Subsample sequences — vs_fastx_subsample • Rsearch

vs_fastx_subsample subsamples sequences in FASTA/FASTQ file or object by randomly extracting sequences based on number or percentage using VSEARCH.

Usage

vs_fastx_subsample(
  fastx_input,
  output_format = "fastq",
  fastx_output = NULL,
  sample_pct = NULL,
  sample_size = NULL,
  sizein = TRUE,
  sizeout = TRUE,
  relabel = NULL,
  relabel_sha1 = FALSE,
  randseed = NULL,
  fasta_width = 0,
  sample = NULL,
  threads = 1,
  vsearch_options = NULL,
  tmpdir = NULL
)

Arguments

fastx_input: (Required). A FASTA/FASTQ file path or FASTA/FASTQ object. See Details.
output_format: (Optional). Desired output format of file or tibble: "fasta" or "fastq" (default). If fastx_input is a FASTA file path or a FASTA object, output_format cannot be "fastq".
fastx_output: (Optional). Name of the output file for subsampled reads from fastx_input. File can be in either FASTA or FASTQ format, depending on output_format. If NULL (default), no sequences are written to file. See Details.
sample_pct: (Optional). Percentage of the input sequences to be subsampled. Numeric value ranging from 0.0 to 100.0. Defaults to NULL.
sample_size: (Optional). The given number of sequences to extract. Must be a positive integer if specified. Defaults to NULL.
sizein: (Optional). If TRUE (default), abundance annotations present in sequence headers are taken into account.
sizeout: (Optional). If TRUE (default), abundance annotations are added to FASTA headers.
relabel: (Optional). Relabel sequences using the given prefix and a ticker to construct new headers. Defaults to NULL.
relabel_sha1: (Optional). If TRUE (default), relabel sequences using the SHA1 message digest algorithm. Defaults to FALSE.
randseed: (Optional). Random seed. Must be a positive integer. A given seed always produces the same output, which is useful for replicability. Defaults to NULL.
fasta_width: (Optional). Number of characters per line in the output FASTA file. Defaults to 0, which eliminates wrapping.
sample: (Optional). Add the given sample identifier string to sequence headers. For instance, if the given string is "ABC", the text ";sample=ABC" will be added to the header. If NULL (default), no identifier is added.
threads: (Optional). Number of computational threads to be used by VSEARCH.Defaults to 1.
vsearch_options: Additional arguments to pass to VSEARCH. Defaults to NULL. See Details.
tmpdir: (Optional). Path to the directory where temporary files should be written when tables are used as input or output. Defaults to NULL, which resolves to the session-specific temporary directory (tempdir()).

Value

A tibble or NULL.

If fastx_output is specified, the subsampled sequences are written to the specified output file, and no tibble is returned.

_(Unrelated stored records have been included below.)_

-- pv_equiv track=rewrite | github.com/phnazari/quark | data/datasets/data_prep_utils.py | _get_docs_boundaries
-- ===== SOURCE A (Python) =====
-- from typing import Any, Dict, List
--
-- def _get_docs_boundaries(
--     doc_lengths: List[int], n_chunks: int, max_seq_length: int
-- ) -> List[List[int]]:
--     """Get the boundaries of documents in concatenated chunks.
--
--     A list of documents has been concatenated and chunked into `n_chunks`
--     of `max_seq_length`. Each original document had a different length,
--     defined in `doc_lengths`.
--
--     Returns a list of lists, where each inner list contains the lengths of
--     document segments present in the corresponding chunk.
--     """
--     doc_boundaries = [[] for _ in range(n_chunks)]
--
--     doc_idx = 0
--     current_doc_remainder = 0
--
--     for chunk_idx in range(n_chunks):
--         current_chunk_filled_length = 0
--
--         while current_chunk_filled_length < max_seq_length:
--             if current_doc_remainder == 0:
--                 if doc_idx < len(doc_lengths):
--                     current_doc_remainder = doc_lengths[doc_idx]
--                     doc_idx += 1
--                 else:
--                     break
--
--             space_in_chunk = max_seq_length - current_chunk_filled_length
--             amount_to_add = min(current_doc_remainder, space_in_chunk)
--
--             doc_boundaries[chunk_idx].append(amount_to_add)
--             current_chunk_filled_length += amount_to_add
--             current_doc_remainder -= amount_to_add
--
--     return doc_boundaries
-- ===== SOURCE B (Python) =====
-- from typing import List
--
-- def _get_docs_boundaries(
--     doc_lengths: List[int], n_chunks: int, max_seq_length: int
-- ) -> List[List[int]]:
--     """Doc-major re-implementation: walk the documents once, splitting each
--     across chunk boundaries, instead of filling chunk after chunk."""
--     boundaries: List[List[int]] = [[] for _ in range(n_chunks)]
--     if max_seq_length <= 0:
--         return boundaries
--
--     chunk_idx = 0
--     filled = 0
--     for length in doc_lengths:
--         if chunk_idx >= n_chunks:
--             break
--         remaining = length
--         while True:
--             piece = min(remaining, max_seq_length - filled)
--             boundaries[chunk_idx].append(piece)
--             filled += piece
--             remaining -= piece
--             if filled >= max_seq_length:
--                 chunk_idx += 1
--                 filled = 0
--                 if chunk_idx >= n_chunks:
--                     break
--             if remaining == 0:
--                 break
--     return boundaries
-- ===== Notes on version B (the rewrite author's own statement) =====
-- stated objective: alternative
-- what changed: A fills chunk after chunk (outer loop over chunks, lazily fetching documents inside); B makes a single doc-major pass (outer loop over documents), splitting each document at chunk boundaries while tracking the current chunk index and fill.
import Mathlib
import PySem

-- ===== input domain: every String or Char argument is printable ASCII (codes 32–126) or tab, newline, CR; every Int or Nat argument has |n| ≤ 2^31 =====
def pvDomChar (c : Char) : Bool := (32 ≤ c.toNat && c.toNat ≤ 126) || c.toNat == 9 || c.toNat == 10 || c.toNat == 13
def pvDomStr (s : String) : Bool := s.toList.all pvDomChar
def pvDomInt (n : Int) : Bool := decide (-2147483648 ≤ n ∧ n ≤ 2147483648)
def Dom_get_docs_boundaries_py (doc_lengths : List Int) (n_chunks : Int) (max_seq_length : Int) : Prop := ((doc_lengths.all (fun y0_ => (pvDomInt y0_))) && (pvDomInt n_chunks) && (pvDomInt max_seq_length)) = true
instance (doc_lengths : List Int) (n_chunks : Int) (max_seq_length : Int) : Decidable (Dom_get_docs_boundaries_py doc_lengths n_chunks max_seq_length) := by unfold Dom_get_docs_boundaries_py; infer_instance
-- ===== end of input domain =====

If fastx_output NULL, a tibble containing the subsampled reads in the format specified by output_format is returned.

Details

Sequences in the input file/object (fastx_input) are subsampled by randomly extracting a specified number or percentage of sequences. Extraction is performed as random sampling with a uniform distribution among the input sequences and without replacement.

fastx_input can either be a FASTA/FASTQ file or a FASTA/FASTQ object. FASTA objects are tibbles that contain the columns Header and Sequence, see readFasta. FASTQ objects are tibbles that contain the columns Header, Sequence, and Quality, see readFastq.

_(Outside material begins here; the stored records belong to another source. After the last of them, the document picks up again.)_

-- pv_equiv track=rewrite | github.com/wzydxb/clawdBoxStore | skills/302ai-api-integration/scripts/parse_api_list.py | search_apis
-- ===== SOURCE A (Python) =====
-- from typing import List, Dict, Optional
--
-- def search_apis(apis: List[Dict[str, str]],
--                 keyword: Optional[str] = None,
--                 category: Optional[str] = None) -> List[Dict[str, str]]:
--     """
--     搜索 API
--
--     Args:
--         apis: API 列表
--         keyword: 关键词（在名称和描述中搜索）
--         category: 分类关键词（在分类路径中搜索）
--
--     Returns:
--         匹配的 API 列表
--     """
--     results = apis
--
--     if category:
--         category_lower = category.lower()
--         results = [
--             api for api in results
--             if category_lower in api['category'].lower()
--         ]
--
--     if keyword:
--         keyword_lower = keyword.lower()
--         results = [
--             api for api in results
--             if keyword_lower in api['name'].lower() or
--                keyword_lower in api['description'].lower()
--         ]
--
--     return results
-- ===== SOURCE B (Python) =====
-- from typing import List, Dict, Optional
--
-- def search_apis(apis: List[Dict[str, str]],
--                 keyword: Optional[str] = None,
--                 category: Optional[str] = None) -> List[Dict[str, str]]:
--     # Single fused pass instead of two sequential filtering comprehensions.
--     if not keyword and not category:
--         return apis
--     category_lower = category.lower() if category else None
--     keyword_lower = keyword.lower() if keyword else None
--     results = []
--     for api in apis:
--         if category_lower is not None and category_lower not in api['category'].lower():
--             continue
--         if keyword_lower is not None and \
--            keyword_lower not in api['name'].lower() and \
--            keyword_lower not in api['description'].lower():
--             continue
--         results.append(api)
--     return results
-- ===== Notes on version B (the rewrite author's own statement) =====
-- stated objective: simpler
-- what changed: Replaces A's two sequential filtering comprehensions (each building an intermediate list) with one explicit single-pass loop using continue-guards, lowercasing the filters once, with an identity early-return when no filter is active.
import Mathlib
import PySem

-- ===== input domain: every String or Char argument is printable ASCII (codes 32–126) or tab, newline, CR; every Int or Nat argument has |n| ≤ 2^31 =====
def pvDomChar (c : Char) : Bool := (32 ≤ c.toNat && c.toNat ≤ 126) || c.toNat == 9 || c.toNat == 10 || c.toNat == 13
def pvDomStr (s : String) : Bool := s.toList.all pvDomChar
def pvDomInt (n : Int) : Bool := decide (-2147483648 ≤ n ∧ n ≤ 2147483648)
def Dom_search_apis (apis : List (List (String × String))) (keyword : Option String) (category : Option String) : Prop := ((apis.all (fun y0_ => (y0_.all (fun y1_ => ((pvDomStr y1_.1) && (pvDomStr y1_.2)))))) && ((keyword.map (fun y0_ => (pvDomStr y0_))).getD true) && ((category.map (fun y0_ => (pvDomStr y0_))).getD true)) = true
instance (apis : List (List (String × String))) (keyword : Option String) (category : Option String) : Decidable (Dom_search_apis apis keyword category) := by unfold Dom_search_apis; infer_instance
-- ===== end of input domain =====

-- ===== PORT A =====
-- B changes only the decomposition (one fused pass instead of two comprehensions); objective: simpler.
-- Python dicts are association lists; lookup is first match (dGetS), missing key = KeyError, excluded by Pre_.
def dGetS (api : List (String × String)) (k : String) : String :=
  ((api.find? (fun p => p.1 == k)).map Prod.snd).getD ""

def dHasS (api : List (String × String)) (k : String) : Bool :=
  api.any (fun p => p.1 == k)

-- Python truthiness of an Optional[str]: None and "" are falsy.
def truthyS (o : Option String) : Bool :=
  match o with
  | none => false
  | some s => !(s == "")

def search_apis (apis : List (List (String × String))) (keyword : Option String) (category : Option String) : List (List (String × String)) :=
  let results := apis
  let results :=
    if truthyS category then
      let category_lower := PySem.Str.lower (category.getD "")
      results.filter (fun api => PySem.Str.isIn category_lower (PySem.Str.lower (dGetS api "category")))
    else results
  let results :=
    if truthyS keyword then
      let keyword_lower := PySem.Str.lower (keyword.getD "")
      results.filter (fun api =>
        PySem.Str.isIn keyword_lower (PySem.Str.lower (dGetS api "name")) ||
        PySem.Str.isIn keyword_lower (PySem.Str.lower (dGetS api "description")))
    else results
  results

-- ===== PORT B =====
-- the single fused loop of Source B: continue-guards, lowered filters passed in once
def searchLoop (kl : Option String) (cl : Option String) : List (List (String × String)) → List (List (String × String))
  | [] => []
  | api :: rest =>
    if cl.isSome && !PySem.Str.isIn (cl.getD "") (PySem.Str.lower (dGetS api "category")) then
      searchLoop kl cl rest
    else if kl.isSome && !PySem.Str.isIn (kl.getD "") (PySem.Str.lower (dGetS api "name")) &&
            !PySem.Str.isIn (kl.getD "") (PySem.Str.lower (dGetS api "description")) then
      searchLoop kl cl rest
    else
      api :: searchLoop kl cl rest

def search_apis_alt (apis : List (List (String × String))) (keyword : Option String) (category : Option String) : List (List (String × String)) :=
  if !truthyS keyword && !truthyS category then apis
  else
    let category_lower := if truthyS category then some (PySem.Str.lower (category.getD "")) else none
    let keyword_lower := if truthyS keyword then some (PySem.Str.lower (keyword.getD "")) else none
    searchLoop keyword_lower category_lower apis

-- ===== PRECONDITION & SPEC =====
-- Pre_ excludes exactly the inputs where Python A raises KeyError: when the category filter is
-- active, every api must have key 'category'; when the keyword filter is active, every api that
-- survives the category test must have key 'name', and also 'description' unless the name already
-- matched (A short-circuits the 'or').  B raises on exactly the same inputs.
def Pre_search_apis (apis : List (List (String × String))) (keyword : Option String) (category : Option String) : Prop :=
  ∀ api ∈ apis,
    (truthyS category → dHasS api "category" = true) ∧
    (truthyS keyword →
      (truthyS category = false ∨
       PySem.Str.isIn (PySem.Str.lower (category.getD "")) (PySem.Str.lower (dGetS api "category")) = true) →
      dHasS api "name" = true ∧
      (PySem.Str.isIn (PySem.Str.lower (keyword.getD "")) (PySem.Str.lower (dGetS api "name")) = false →
       dHasS api "description" = true))
instance (apis : List (List (String × String))) (keyword : Option String) (category : Option String) : Decidable (Pre_search_apis apis keyword category) := by unfold Pre_search_apis; infer_instance

def pvWitness_search_apis : (List (List (String × String))) × Option String × Option String :=
  ([[("category", "Audio/TTS"), ("name", "OpenAI TTS"), ("description", "text to speech")],
    [("category", "Video"), ("name", "Gen"), ("description", "video generation")]],
   some "tts", some "audio")

def Spec_search_apis (apis : List (List (String × String))) (keyword : Option String) (category : Option String) (out : List (List (String × String))) : Prop := out = search_apis_alt apis keyword category
instance (apis : List (List (String × String))) (keyword : Option String) (category : Option String) (out : List (List (String × String))) : Decidable (Spec_search_apis apis keyword category out) := by unfold Spec_search_apis; infer_instance

-- ===== CLAIM (what is proved, stated in full; the proofs are below) =====
def Claim_equal_search_apis : Prop := ∀ (apis : List (List (String × String))) (keyword : Option String) (category : Option String), Dom_search_apis apis keyword category → Pre_search_apis apis keyword category → Spec_search_apis apis keyword category (search_apis apis keyword category)

-- ===== LEMMAS AND PROOFS =====

-- the fused loop is the filter by the conjunction of the two tests
theorem searchLoop_eq_filter (kl cl : Option String) (apis : List (List (String × String))) :
    searchLoop kl cl apis =
      apis.filter (fun api =>
        !(cl.isSome && !PySem.Str.isIn (cl.getD "") (PySem.Str.lower (dGetS api "category"))) &&
        !(kl.isSome && !PySem.Str.isIn (kl.getD "") (PySem.Str.lower (dGetS api "name")) &&
          !PySem.Str.isIn (kl.getD "") (PySem.Str.lower (dGetS api "description")))) := by
  induction apis with
  | nil => rfl
  | cons api rest ih =>
    simp only [searchLoop, List.filter_cons, ih]
    rcases h1 : (cl.isSome && !PySem.Str.isIn (cl.getD "") (PySem.Str.lower (dGetS api "category"))) with _ | _ <;>
      rcases h2 : (kl.isSome && !PySem.Str.isIn (kl.getD "") (PySem.Str.lower (dGetS api "name")) &&
          !PySem.Str.isIn (kl.getD "") (PySem.Str.lower (dGetS api "description"))) with _ | _ <;>
    simp only [Bool.not_false, Bool.not_true, Bool.and_self, Bool.and_false, Bool.and_true,
        if_true, if_false, Bool.false_eq_true]

theorem search_apis_spec : Claim_equal_search_apis := by
  intro apis keyword category _hdom _hpre
  unfold Spec_search_apis search_apis search_apis_alt
  rcases hck : truthyS category with _ | _ <;> rcases hkk : truthyS keyword with _ | _
  · -- both falsy: A applies no filter, B returns apis unchanged
    simp
  · -- keyword filter only
    simp only [Bool.not_true, if_true]
    rw [searchLoop_eq_filter]
    apply List.filter_congr
    intro api _
    simp only [Option.getD_some, Option.isSome_some]
    cases hn : PySem.Str.isIn (PySem.Str.lower (keyword.getD "")) (PySem.Str.lower (dGetS api "name")) <;>
      cases hd : PySem.Str.isIn (PySem.Str.lower (keyword.getD "")) (PySem.Str.lower (dGetS api "description")) <;>
      simp_all
  · -- category filter only
    simp only [Bool.not_true, if_true]
    rw [searchLoop_eq_filter]
    apply List.filter_congr
    intro api _
    simp only [Option.getD_some, Option.isSome_some]
    cases hc : PySem.Str.isIn (PySem.Str.lower (category.getD "")) (PySem.Str.lower (dGetS api "category")) <;>
      simp_all
  · -- both filters active: fuse A's two filters and compare pointwise
    simp only [Bool.not_true, Bool.and_self, if_true]
    rw [searchLoop_eq_filter, List.filter_filter]
    apply List.filter_congr
    intro api _
    simp [Bool.not_and, Bool.not_not, Bool.and_comm, Bool.or_comm]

Specify either sample_size or sample_pct to determine the number or percentage of sequences to subsample. Only one of these parameters can be specified at a time. If neither is specified, an error is thrown.

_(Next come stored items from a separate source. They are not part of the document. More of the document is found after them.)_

-- pv_equiv track=rewrite | github.com/pari0130/ALGORITHM | PYTHON/C.프로그래머스/48) 미로탈출/AA.py | solution
-- ===== SOURCE A (Python) =====
-- def solution(maps):
--     rows = len(maps)
--     cols = len(maps[0])
--
--     # Find starting point, lever location, and exit location
--     start_row, start_col = None, None
--     lever_row, lever_col = None, None
--     exit_row, exit_col = None, None
--     for r in range(rows):
--         for c in range(cols):
--             if maps[r][c] == 'S':
--                 start_row, start_col = r, c
--             elif maps[r][c] == 'L':
--                 lever_row, lever_col = r, c
--             elif maps[r][c] == 'E':
--                 exit_row, exit_col = r, c
--
--     # Check if lever and exit are reachable
--     if (lever_row is None or exit_row is None or
--             not is_reachable(start_row, start_col, lever_row, lever_col, maps) or
--             not is_reachable(lever_row, lever_col, exit_row, exit_col, maps)):
--         return -1
--
--     # Calculate minimum time
--     time_to_lever = bfs(start_row, start_col, lever_row, lever_col, maps)
--     time_to_exit = bfs(lever_row, lever_col, exit_row, exit_col, maps)
--     return time_to_lever + time_to_exit
--
-- def is_reachable(start_row, start_col, target_row, target_col, maps):
--     rows = len(maps)
--     cols = len(maps[0])
--     visited = [[False] * cols for _ in range(rows)]
--     queue = [(start_row, start_col)]
--     visited[start_row][start_col] = True
--     while queue:
--         row, col = queue.pop(0)
--         if row == target_row and col == target_col:
--             return True
--         for dr, dc in [(1, 0), (-1, 0), (0, 1), (0, -1)]:
--             r, c = row + dr, col + dc
--             if (0 <= r < rows and 0 <= c < cols and not visited[r][c] and
--                     maps[r][c] != 'X'):
--                 visited[r][c] = True
--                 queue.append((r, c))
--     return False
--
-- def bfs(start_row, start_col, target_row, target_col, maps):
--     rows = len(maps)
--     cols = len(maps[0])
--     visited = [[False] * cols for _ in range(rows)]
--     queue = [(start_row, start_col, 0)]
--     visited[start_row][start_col] = True
--     while queue:
--         row, col, time = queue.pop(0)
--         if row == target_row and col == target_col:
--             return time
--         for dr, dc in [(1, 0), (-1, 0), (0, 1), (0, -1)]:
--             r, c = row + dr, col + dc
--             if (0 <= r < rows and 0 <= c < cols and not visited[r][c] and
--                     maps[r][c] != 'X'):
--                 visited[r][c] = True
--                 queue.append((r, c, time + 1))
--     return -1
-- ===== SOURCE B (Python) =====
-- # B: set-based layered BFS (a frontier list + a 'seen' set of cells), run once per leg
-- # and returning the distance or -1 directly, so A's two redundant is_reachable passes
-- # and its O(n) pop(0) queue disappear; S/L/E positions are collected in a dict.
-- def solution(maps):
--     rows = len(maps)
--     cols = len(maps[0])
--     pos = {}
--     for r, rowstr in enumerate(maps):
--         for c, ch in enumerate(rowstr[:cols]):
--             if ch in 'SLE':
--                 pos[ch] = (r, c)
--     if 'L' not in pos or 'E' not in pos:
--         return -1
--     start, lever, exit_ = pos['S'], pos['L'], pos['E']
--     d1 = _leg(maps, rows, cols, start, lever)
--     if d1 < 0:
--         return -1
--     d2 = _leg(maps, rows, cols, lever, exit_)
--     if d2 < 0:
--         return d2
--     return d1 + d2
--
-- def _leg(maps, rows, cols, src, dst):
--     seen = {src}
--     frontier = [src]
--     t = 0
--     while frontier:
--         if dst in frontier:
--             return t
--         nxt = []
--         for (row, col) in frontier:
--             for q in ((row + 1, col), (row - 1, col), (row, col + 1), (row, col - 1)):
--                 if 0 <= q[0] < rows and 0 <= q[1] < cols and q not in seen and maps[q[0]][q[1]] != 'X':
--                     seen.add(q)
--                     nxt.append(q)
--         frontier = nxt
--         t += 1
--     return -1
-- ===== Notes on version B (the rewrite author's own statement) =====
-- stated objective: faster
-- what changed: B replaces A's four list-pop(0) BFS passes (two is_reachable pre-checks plus two timed bfs runs) and its visited boolean matrix by a single set-based layered BFS (frontier list + seen set of cell tuples) that returns the distance or -1 directly, run once per leg, with the S/L/E positions collected in a dict during one enumerate scan.
import Mathlib
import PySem

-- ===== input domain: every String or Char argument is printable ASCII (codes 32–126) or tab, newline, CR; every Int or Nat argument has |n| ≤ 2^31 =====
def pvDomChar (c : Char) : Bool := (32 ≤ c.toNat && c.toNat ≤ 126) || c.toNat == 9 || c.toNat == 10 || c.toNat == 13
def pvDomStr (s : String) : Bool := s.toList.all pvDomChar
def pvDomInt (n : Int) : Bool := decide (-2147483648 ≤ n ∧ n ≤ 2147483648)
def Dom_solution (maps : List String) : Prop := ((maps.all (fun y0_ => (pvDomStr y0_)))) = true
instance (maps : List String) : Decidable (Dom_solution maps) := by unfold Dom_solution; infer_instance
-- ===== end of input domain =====

-- B replaces A's four list-pop(0) BFS passes (two is_reachable pre-checks + two timed bfs runs)
-- and its visited boolean matrix by one set-based layered BFS (frontier list + seen set) that
-- returns the distance (or -1) directly, run once per leg, with the S/L/E positions collected
-- in a dict during one enumerate scan; the return values agree on Pre_solution (exactly the
-- inputs on which the Python A returns normally).

-- maps[r][c], total form (both programs only evaluate it at in-range indices)
def charAt (maps : List String) (r c : Int) : Char :=
  (PySem.List.pyGet? ((PySem.List.pyGet? maps r).getD "").toList c).getD ' '

-- generic measure lemma for the expansion folds of both ports: each append marks one
-- fresh cell visited (cited by name in the decreasing_by of every loop below)
theorem foldl_step_measure {σ β γ : Type} (μ : σ → Nat)
    (step : (σ × List γ) → β → (σ × List γ))
    (h : ∀ st x, μ (step st x).1 + (step st x).2.length ≤ μ st.1 + st.2.length ∧
                 μ (step st x).1 ≤ μ st.1) :
    ∀ (l : List β) (st : σ × List γ),
      μ (l.foldl step st).1 + (l.foldl step st).2.length ≤ μ st.1 + st.2.length ∧
      μ (l.foldl step st).1 ≤ μ st.1 := by
  intro l
  induction l with
  | nil => intro st; exact ⟨le_refl _, le_refl _⟩
  | cons x t ih =>
    intro st
    have h1 := h st x
    have h2 := ih (step st x)
    exact ⟨le_trans h2.1 h1.1, le_trans h2.2 h1.2⟩

-- ===== PORT A =====

-- A's visited matrix and its primitives
def vget (v : List (List Bool)) (r c : Int) : Bool :=
  (v.getD r.toNat []).getD c.toNat true

def vset (v : List (List Bool)) (r c : Int) : List (List Bool) :=
  v.modify r.toNat (fun row => row.set c.toNat true)

-- [[False] * cols for _ in range(rows)]
def initV (rows cols : Int) : List (List Bool) :=
  List.replicate rows.toNat (List.replicate cols.toNat false)

-- number of False entries of the visited matrix (termination measure of A's loops)
def falseCount (v : List (List Bool)) : Nat :=
  (v.map (fun row => row.count false)).sum

theorem row_set_count (row : List Bool) : ∀ (j : Nat), row.getD j true = false →
    (row.set j true).count false + 1 = row.count false := by
  induction row with
  | nil => intro j h; simp at h
  | cons b t ih =>
    intro j h
    cases j with
    | zero => simp at h; subst h; simp
    | succ j =>
      simp only [List.getD, List.getElem?_cons_succ] at h
      simp only [List.set_cons_succ, List.count_cons]
      have := ih j h
      omega

theorem vset_falseCount (v : List (List Bool)) (r c : Int) (h : vget v r c = false) :
    falseCount (vset v r c) + 1 = falseCount v := by
  unfold vget at h
  unfold vset falseCount
  generalize r.toNat = i at h ⊢
  induction v generalizing i with
  | nil => simp [List.getD] at h
  | cons row t ih =>
    cases i with
    | zero =>
      simp only [List.getD, List.getElem?_cons_zero, Option.getD_some] at h
      have hr := row_set_count row c.toNat h
      simp [List.modify]
      omega
    | succ n =>
      simp only [List.getD, List.getElem?_cons_succ] at h
      have ht := ih n h
      simp [List.modify] at ht ⊢
      omega

def dirs : List (Int × Int) := [(1, 0), (-1, 0), (0, 1), (0, -1)]

-- body of the direction loop of is_reachable
def stepReach (maps : List String) (rows cols row col : Int)
    (st : List (List Bool) × List (Int × Int)) (d : Int × Int) :
    List (List Bool) × List (Int × Int) :=
  -- r := row + d.1, c := col + d.2, inlined
  if 0 ≤ row + d.1 ∧ row + d.1 < rows ∧ 0 ≤ col + d.2 ∧ col + d.2 < cols ∧
      vget st.1 (row + d.1) (col + d.2) = false ∧ charAt maps (row + d.1) (col + d.2) ≠ 'X' then
    (vset st.1 (row + d.1) (col + d.2), st.2 ++ [(row + d.1, col + d.2)])
  else st

theorem stepReach_measure (maps : List String) (rows cols row col : Int) :
    ∀ st d, falseCount ((stepReach maps rows cols row col st d).1) +
        ((stepReach maps rows cols row col st d).2).length ≤ falseCount st.1 + st.2.length ∧
      falseCount ((stepReach maps rows cols row col st d).1) ≤ falseCount st.1 := by
  intro st d
  unfold stepReach
  split
  · rename_i hg
    have := vset_falseCount st.1 (row + d.1) (col + d.2) hg.2.2.2.2.1
    simp only [List.length_append, List.length_cons, List.length_nil]
    omega
  · exact ⟨le_refl _, le_refl _⟩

If fastx_output is specified, the sampled sequences are output to this file in format given by output_format. If fastx_output is NULL, the sample sequences are returned as a FASTA or FASTQ object, depending on output_format.

vsearch_options allows users to pass additional command-line arguments to VSEARCH that are not directly supported by this function. Refer to the VSEARCH manual for more details.

References

https://github.com/torognes/vsearch

Examples

if (FALSE) { # \dontrun{
# Define arguments
fastx_input <- file.path(file.path(path.package("Rsearch"), "extdata"),
                         "small_R1.fq")
fastx_output <- NULL
output_format <- "fastq"
sample_size <- 10

# Subsample sequences and return a FASTQ tibble
subsample_R1 <- vs_fastx_subsample(fastx_input = fastx_input,
                                   fastx_output = fastx_output,
                                   output_format = output_format,
                                   sample_size = sample_size)

# Subsample sequences and write subsampled sequences to a file
vs_fastx_subsample(fastx_input = fastx_input,
                   fastx_output = "subsample.fq",
                   output_format = output_format,
                   sample_size = sample_size)
} # }